La stratégie adoptée par le gouvernement avant l’explosion de l’épidémie est donc critiquée par l’OMS. Rome a en effet été le seul gouvernement européen à bloquer tous les vols directs en provenance de Chine. Mais cette apparente rigueur sanitaire n’a fait qu’inciter les Chinois à faire des escales pour pénétrer dans la péninsule, un par un, en provenance de pays tiers. Ils ont ainsi échappé aux contrôles et à la quarantaine préconisée par les experts.

Milan menacée

C’est toutefois la découverte, à Milan, de deux contaminations secondaires, sans que les patients aient séjourné en Chine, qui inquiète désormais le gouvernement. Avec 1,5 million d’habitants, Milan, haut lieu de la finance et de la mode, a une grande communauté chinoise. Si la capitale lombarde devait être soumise à une quarantaine, c’est toute l’Italie, déjà au dernier rang des pays de la zone euro pour la croissance, qui entrerait en hibernation.

Pour éviter cette mesure extrême et techniquement difficile à imposer, les autorités ont donc décidé la fermeture des écoles, des universités, du tribunal et des théâtres, le renvoi de toutes les manifestations sportives. La mesure a été élargie à tout le nord de la péninsule, aux concours publics et aux offices religieux. La semaine milanaise de la mode, sans les grands buyers chinois, s’est terminée dans la déprime, et Giorgio Armani a fait ses défilés à portes closes. De grandes manifestations, comme le Salon du meuble, sont aussi compromises.

Malgré l’urgence, les stériles polémiques politiques ne s’arrêtent pas. Matteo Salvini a ainsi demandé la suspension des Accords de Schengen pour «défendre les frontières de l’Italie». Coronavirus et virus du populisme vont de pair.

Créé: 23.02.2020, 21h14

Le monde retient son souffle

«La plus grande urgence sanitaire depuis 1949»
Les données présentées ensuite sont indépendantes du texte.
-- pv_equiv track=rewrite | github.com/olivsamuk/BibtexParsing-SystematicReview | plot_modeling.py | update_mf
-- ===== SOURCE A (Python) =====
-- def update_mf(data):
--     modeling_formalisms = {'finite-state automata': 0, 'petri nets': 0, 'finite-state transducer': 0,
--                            'Labeled Transition System (LTS)': 0, 'Markov Models': 0}
--     for each_mf in data.keys():
--         if each_mf == 'finite-state automata':
--             modeling_formalisms['finite-state automata']+=data[each_mf]
--         elif each_mf == 'petri nets':
--             modeling_formalisms['petri nets'] +=data[each_mf]
--         elif each_mf == 'signal interpreted Petri nets':
--             modeling_formalisms['petri nets'] +=data[each_mf]
--         elif each_mf == 'finite-state transducer':
--             modeling_formalisms['finite-state transducer'] +=data[each_mf]
--         elif each_mf == 'probabilistic finite-state automata':
--             modeling_formalisms['finite-state automata'] +=data[each_mf]
--         elif each_mf == 'Labeled Transition System (LTS)':
--             modeling_formalisms['Labeled Transition System (LTS)'] +=data[each_mf]
--         elif each_mf == 'Hidden Markov Model (HMM)':
--             modeling_formalisms['Markov Models']+=data[each_mf]
--         elif each_mf == 'Stochastic Petri nets':
--             modeling_formalisms['petri nets'] +=data[each_mf]
--         elif each_mf == 'timed finite-state automata':
--             modeling_formalisms['finite-state automata'] +=data[each_mf]
--         elif each_mf == 'Markov Decision Process (MDP)':
--             modeling_formalisms['Markov Models']+=data[each_mf]
--
--     return modeling_formalisms
-- ===== SOURCE B (Python) =====
-- GROUPS = {
--     'finite-state automata': ['finite-state automata',
--                               'probabilistic finite-state automata',
--                               'timed finite-state automata'],
--     'petri nets': ['petri nets',
--                    'signal interpreted Petri nets',
--                    'Stochastic Petri nets'],
--     'finite-state transducer': ['finite-state transducer'],
--     'Labeled Transition System (LTS)': ['Labeled Transition System (LTS)'],
--     'Markov Models': ['Hidden Markov Model (HMM)',
--                       'Markov Decision Process (MDP)'],
-- }
--
-- def update_mf(data):
--     return {cat: sum(data.get(k, 0) for k in srcs) for cat, srcs in GROUPS.items()}
-- ===== Notes on version B (the rewrite author's own statement) =====
-- stated objective: simpler
-- what changed: A scans every key of the input dict and dispatches each through a ten-way if/elif chain; B inverts the loop: a static grouping dict maps each of the five output categories to its source keys, and a dict comprehension builds each bucket as sum(data.get(k, 0) for k in srcs), doing a fixed ten lookups regardless of the dict's size.
import Mathlib
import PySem

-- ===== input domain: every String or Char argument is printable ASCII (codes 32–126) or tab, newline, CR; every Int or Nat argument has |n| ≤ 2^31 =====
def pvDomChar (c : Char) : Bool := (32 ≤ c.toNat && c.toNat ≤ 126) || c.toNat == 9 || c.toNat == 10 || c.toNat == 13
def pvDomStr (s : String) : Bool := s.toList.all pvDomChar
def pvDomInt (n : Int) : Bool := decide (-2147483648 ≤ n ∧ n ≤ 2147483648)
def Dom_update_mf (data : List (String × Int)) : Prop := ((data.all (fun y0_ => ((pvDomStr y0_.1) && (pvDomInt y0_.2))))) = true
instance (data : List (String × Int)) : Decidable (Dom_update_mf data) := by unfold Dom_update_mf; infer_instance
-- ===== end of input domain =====

-- B replaces A's key-scan with its ten-way if/elif dispatch by a static category→source-keys
-- grouping and a dict comprehension summing data.get(k, 0) per category (simpler; and
-- independent of the dict's size: ten lookups instead of a scan of all keys).

-- ===== PORT A =====
-- A's loop body: the ten-branch if/elif chain over one key of `data`
-- (`g k` transcribes `data[each_mf]`; the key comes from data.keys(), so it is present
-- and the lookup cannot raise — getD with default 0 is exact on every reachable call).
def pvStepA (g : String → Int) (mf : PySem.Dict String Int) (k : String) : PySem.Dict String Int :=
  if k == "finite-state automata" then mf.modify "finite-state automata" 0 (· + g k)
  else if k == "petri nets" then mf.modify "petri nets" 0 (· + g k)
  else if k == "signal interpreted Petri nets" then mf.modify "petri nets" 0 (· + g k)
  else if k == "finite-state transducer" then mf.modify "finite-state transducer" 0 (· + g k)
  else if k == "probabilistic finite-state automata" then mf.modify "finite-state automata" 0 (· + g k)
  else if k == "Labeled Transition System (LTS)" then mf.modify "Labeled Transition System (LTS)" 0 (· + g k)
  else if k == "Hidden Markov Model (HMM)" then mf.modify "Markov Models" 0 (· + g k)
  else if k == "Stochastic Petri nets" then mf.modify "petri nets" 0 (· + g k)
  else if k == "timed finite-state automata" then mf.modify "finite-state automata" 0 (· + g k)
  else if k == "Markov Decision Process (MDP)" then mf.modify "Markov Models" 0 (· + g k)
  else mf

def update_mf (data : List (String × Int)) : List (String × Int) :=
  let d := PySem.Dict.mk data
  let init : PySem.Dict String Int :=
    PySem.Dict.mk [("finite-state automata", 0), ("petri nets", 0), ("finite-state transducer", 0),
                   ("Labeled Transition System (LTS)", 0), ("Markov Models", 0)]
  -- `for each_mf in data.keys()`: a dict's keys are the distinct keys in insertion order
  let mf := (PySem.List.dedup (data.map Prod.fst)).foldl (pvStepA (fun k => d.getD k 0)) init
  mf.items

-- ===== PORT B =====
-- the static grouping dict GROUPS of Source B, as (category, source keys) in insertion order
def pvGroups : List (String × List String) :=
  [("finite-state automata", ["finite-state automata", "probabilistic finite-state automata",
                              "timed finite-state automata"]),
   ("petri nets", ["petri nets", "signal interpreted Petri nets", "Stochastic Petri nets"]),
   ("finite-state transducer", ["finite-state transducer"]),
   ("Labeled Transition System (LTS)", ["Labeled Transition System (LTS)"]),
   ("Markov Models", ["Hidden Markov Model (HMM)", "Markov Decision Process (MDP)"])]

def update_mf_alt (data : List (String × Int)) : List (String × Int) :=
  let d := PySem.Dict.mk data
  -- {cat: sum(data.get(k, 0) for k in srcs) for cat, srcs in GROUPS.items()}
  pvGroups.map (fun cs => (cs.1, (cs.2.map (fun k => d.getD k 0)).sum))

-- ===== PRECONDITION & SPEC =====
def Spec_update_mf (data : List (String × Int)) (out : List (String × Int)) : Prop := out = update_mf_alt data
instance (data : List (String × Int)) (out : List (String × Int)) : Decidable (Spec_update_mf data out) := by unfold Spec_update_mf; infer_instance

-- ===== CLAIM (what is proved, stated in full; the proofs are below) =====
def Claim_equal_update_mf : Prop := ∀ (data : List (String × Int)), Dom_update_mf data → Spec_update_mf data (update_mf data)

-- ===== LEMMAS AND PROOFS =====

-- the contribution each bucket collects from a key list `ks` under lookup `g`
def pvS1 (g : String → Int) (ks : List String) : Int :=
  (if "finite-state automata" ∈ ks then g "finite-state automata" else 0) +
  (if "probabilistic finite-state automata" ∈ ks then g "probabilistic finite-state automata" else 0) +
  (if "timed finite-state automata" ∈ ks then g "timed finite-state automata" else 0)
def pvS2 (g : String → Int) (ks : List String) : Int :=
  (if "petri nets" ∈ ks then g "petri nets" else 0) +
  (if "signal interpreted Petri nets" ∈ ks then g "signal interpreted Petri nets" else 0) +
  (if "Stochastic Petri nets" ∈ ks then g "Stochastic Petri nets" else 0)
def pvS3 (g : String → Int) (ks : List String) : Int :=
  if "finite-state transducer" ∈ ks then g "finite-state transducer" else 0
def pvS4 (g : String → Int) (ks : List String) : Int :=
  if "Labeled Transition System (LTS)" ∈ ks then g "Labeled Transition System (LTS)" else 0
def pvS5 (g : String → Int) (ks : List String) : Int :=
  (if "Hidden Markov Model (HMM)" ∈ ks then g "Hidden Markov Model (HMM)" else 0) +
  (if "Markov Decision Process (MDP)" ∈ ks then g "Markov Decision Process (MDP)" else 0)

lemma pv_sim (g : String → Int) : ∀ (ks : List String), ks.Nodup →
    ∀ (a b c d e : Int),
    (ks.foldl (pvStepA g)
      (PySem.Dict.mk [("finite-state automata", a), ("petri nets", b), ("finite-state transducer", c),
                      ("Labeled Transition System (LTS)", d), ("Markov Models", e)])).items
    = [("finite-state automata", a + pvS1 g ks), ("petri nets", b + pvS2 g ks),
       ("finite-state transducer", c + pvS3 g ks), ("Labeled Transition System (LTS)", d + pvS4 g ks),
       ("Markov Models", e + pvS5 g ks)] := by
  intro ks
  induction ks with
  | nil =>
    intro _ a b c d e
    simp [pvS1, pvS2, pvS3, pvS4, pvS5]
  | cons k ks ih =>
    intro hnd a b c d e
    obtain ⟨hk, hnd'⟩ := List.nodup_cons.mp hnd
    rw [List.foldl_cons]
    by_cases h1 : k = "finite-state automata"
    · subst h1
      rw [show pvStepA g _ "finite-state automata" =
            PySem.Dict.mk [("finite-state automata", a + g "finite-state automata"), ("petri nets", b),
                           ("finite-state transducer", c), ("Labeled Transition System (LTS)", d),
                           ("Markov Models", e)] from by
            simp [pvStepA, PySem.Dict.modify, PySem.Dict.get?, PySem.Dict.getD, PySem.Dict.insert,
                  PySem.Dict.contains],
          ih hnd']
      simp [pvS1, pvS2, pvS3, pvS4, pvS5, List.mem_cons, hk]
      try ring
    by_cases h2 : k = "petri nets"
    · subst h2
      rw [show pvStepA g _ "petri nets" =
            PySem.Dict.mk [("finite-state automata", a), ("petri nets", b + g "petri nets"),
                           ("finite-state transducer", c), ("Labeled Transition System (LTS)", d),
                           ("Markov Models", e)] from by
            simp [pvStepA, PySem.Dict.modify, PySem.Dict.get?, PySem.Dict.getD, PySem.Dict.insert,
                  PySem.Dict.contains],
          ih hnd']
      simp [pvS1, pvS2, pvS3, pvS4, pvS5, List.mem_cons, hk]
      try ring
    by_cases h3 : k = "signal interpreted Petri nets"
    · subst h3
      rw [show pvStepA g _ "signal interpreted Petri nets" =
            PySem.Dict.mk [("finite-state automata", a), ("petri nets", b + g "signal interpreted Petri nets"),
                           ("finite-state transducer", c), ("Labeled Transition System (LTS)", d),
                           ("Markov Models", e)] from by
            simp [pvStepA, PySem.Dict.modify, PySem.Dict.get?, PySem.Dict.getD, PySem.Dict.insert,
                  PySem.Dict.contains],
          ih hnd']
      simp [pvS1, pvS2, pvS3, pvS4, pvS5, List.mem_cons, hk]
      try ring
    by_cases h4 : k = "finite-state transducer"
    · subst h4
      rw [show pvStepA g _ "finite-state transducer" =
            PySem.Dict.mk [("finite-state automata", a), ("petri nets", b),
                           ("finite-state transducer", c + g "finite-state transducer"),
                           ("Labeled Transition System (LTS)", d), ("Markov Models", e)] from by
            simp [pvStepA, PySem.Dict.modify, PySem.Dict.get?, PySem.Dict.getD, PySem.Dict.insert,
                  PySem.Dict.contains],
          ih hnd']
      simp [pvS1, pvS2, pvS3, pvS4, pvS5, List.mem_cons, hk]
      try ring
    by_cases h5 : k = "probabilistic finite-state automata"
    · subst h5
      rw [show pvStepA g _ "probabilistic finite-state automata" =
            PySem.Dict.mk [("finite-state automata", a + g "probabilistic finite-state automata"),
                           ("petri nets", b), ("finite-state transducer", c),
                           ("Labeled Transition System (LTS)", d), ("Markov Models", e)] from by
            simp [pvStepA, PySem.Dict.modify, PySem.Dict.get?, PySem.Dict.getD, PySem.Dict.insert,
                  PySem.Dict.contains],
          ih hnd']
      simp [pvS1, pvS2, pvS3, pvS4, pvS5, List.mem_cons, hk]
      try ring
    by_cases h6 : k = "Labeled Transition System (LTS)"
    · subst h6
      rw [show pvStepA g _ "Labeled Transition System (LTS)" =
            PySem.Dict.mk [("finite-state automata", a), ("petri nets", b), ("finite-state transducer", c),
                           ("Labeled Transition System (LTS)", d + g "Labeled Transition System (LTS)"),
                           ("Markov Models", e)] from by
            simp [pvStepA, PySem.Dict.modify, PySem.Dict.get?, PySem.Dict.getD, PySem.Dict.insert,
                  PySem.Dict.contains],
          ih hnd']
      simp [pvS1, pvS2, pvS3, pvS4, pvS5, List.mem_cons, hk]
      try ring
    by_cases h7 : k = "Hidden Markov Model (HMM)"
    · subst h7
      rw [show pvStepA g _ "Hidden Markov Model (HMM)" =
            PySem.Dict.mk [("finite-state automata", a), ("petri nets", b), ("finite-state transducer", c),
                           ("Labeled Transition System (LTS)", d),
                           ("Markov Models", e + g "Hidden Markov Model (HMM)")] from by
            simp [pvStepA, PySem.Dict.modify, PySem.Dict.get?, PySem.Dict.getD, PySem.Dict.insert,
                  PySem.Dict.contains],
          ih hnd']
      simp [pvS1, pvS2, pvS3, pvS4, pvS5, List.mem_cons, hk]
      try ring
    by_cases h8 : k = "Stochastic Petri nets"
    · subst h8
      rw [show pvStepA g _ "Stochastic Petri nets" =
            PySem.Dict.mk [("finite-state automata", a), ("petri nets", b + g "Stochastic Petri nets"),
                           ("finite-state transducer", c), ("Labeled Transition System (LTS)", d),
                           ("Markov Models", e)] from by
            simp [pvStepA, PySem.Dict.modify, PySem.Dict.get?, PySem.Dict.getD, PySem.Dict.insert,
                  PySem.Dict.contains],
          ih hnd']
      simp [pvS1, pvS2, pvS3, pvS4, pvS5, List.mem_cons, hk]
      try ring
    by_cases h9 : k = "timed finite-state automata"
    · subst h9
      rw [show pvStepA g _ "timed finite-state automata" =
            PySem.Dict.mk [("finite-state automata", a + g "timed finite-state automata"), ("petri nets", b),
                           ("finite-state transducer", c), ("Labeled Transition System (LTS)", d),
                           ("Markov Models", e)] from by
            simp [pvStepA, PySem.Dict.modify, PySem.Dict.get?, PySem.Dict.getD, PySem.Dict.insert,
                  PySem.Dict.contains],
          ih hnd']
      simp [pvS1, pvS2, pvS3, pvS4, pvS5, List.mem_cons, hk]
      try ring
    by_cases h10 : k = "Markov Decision Process (MDP)"
    · subst h10
      rw [show pvStepA g _ "Markov Decision Process (MDP)" =
            PySem.Dict.mk [("finite-state automata", a), ("petri nets", b), ("finite-state transducer", c),
                           ("Labeled Transition System (LTS)", d),
                           ("Markov Models", e + g "Markov Decision Process (MDP)")] from by
            simp [pvStepA, PySem.Dict.modify, PySem.Dict.get?, PySem.Dict.getD, PySem.Dict.insert,
                  PySem.Dict.contains],
          ih hnd']
      simp [pvS1, pvS2, pvS3, pvS4, pvS5, List.mem_cons, hk]
      try ring
    · rw [show pvStepA g
            (PySem.Dict.mk [("finite-state automata", a), ("petri nets", b), ("finite-state transducer", c),
                            ("Labeled Transition System (LTS)", d), ("Markov Models", e)]) k =
            PySem.Dict.mk [("finite-state automata", a), ("petri nets", b), ("finite-state transducer", c),
                           ("Labeled Transition System (LTS)", d), ("Markov Models", e)] from by
            simp [pvStepA, h1, h2, h3, h4, h5, h6, h7, h8, h9, h10],
          ih hnd']
      simp [pvS1, pvS2, pvS3, pvS4, pvS5, List.mem_cons,
            Ne.symm h1, Ne.symm h2, Ne.symm h3, Ne.symm h4, Ne.symm h5,
            Ne.symm h6, Ne.symm h7, Ne.symm h8, Ne.symm h9, Ne.symm h10]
Inquiets de la multiplication en Iran des cas (43 au total) et des décès (huit), l’Arménie, la Turquie, la Jordanie, le Pakistan et l’Afghanistan ont fermé leur frontière ou restreint les échanges avec ce pays. Ces mesures sont présentées comme temporaires.

Une étude publiée vendredi par le centre des maladies infectieuses de l'Imperial College de Londres «estime qu’environ les deux tiers des cas de Covid-19 sortis de Chine sont restés indétectés au niveau mondial». Et les précautions manquent parfois: le Japon a confirmé dimanche que le virus avait finalement été diagnostiqué chez une ex-passagère du Diamond Princess, rentrée chez elle par le train mercredi après avoir été considérée comme un cas négatif.

En Chine, le bilan a atteint dimanche 2442 morts, après l'annonce de 97 décès supplémentaires, tous sauf un dans la province centrale du Hubei, berceau du virus. Le Ministère de la santé a aussi fait état de 648 nouveaux cas de contamination, ce qui porte à environ 77'000 le total national.

Aux États-Unis, il y a désormais 35 cas officiellement répertoriés. Parmi les rapatriés du Diamond Princess en quarantaine, 18 ont été testés positifs.

Une septantaine d’hôpitaux supplémentaires vont être «activés» pour anticiper une éventuelle propagation du virus en France. Objectif du Ministère de la santé: avoir au moins un établissement par département dans la métropole.

Aucun cas d’infection n’est signalé en Suisse. Les autorités suivent de près l’évolution de la situation italienne et se disent «préparées à l’éventualité d’une propagation». L’Office fédéral de la santé publique annonce une communication ce lundi matin, qui portera «notamment sur les mesures supplémentaires qui peuvent être envisagées».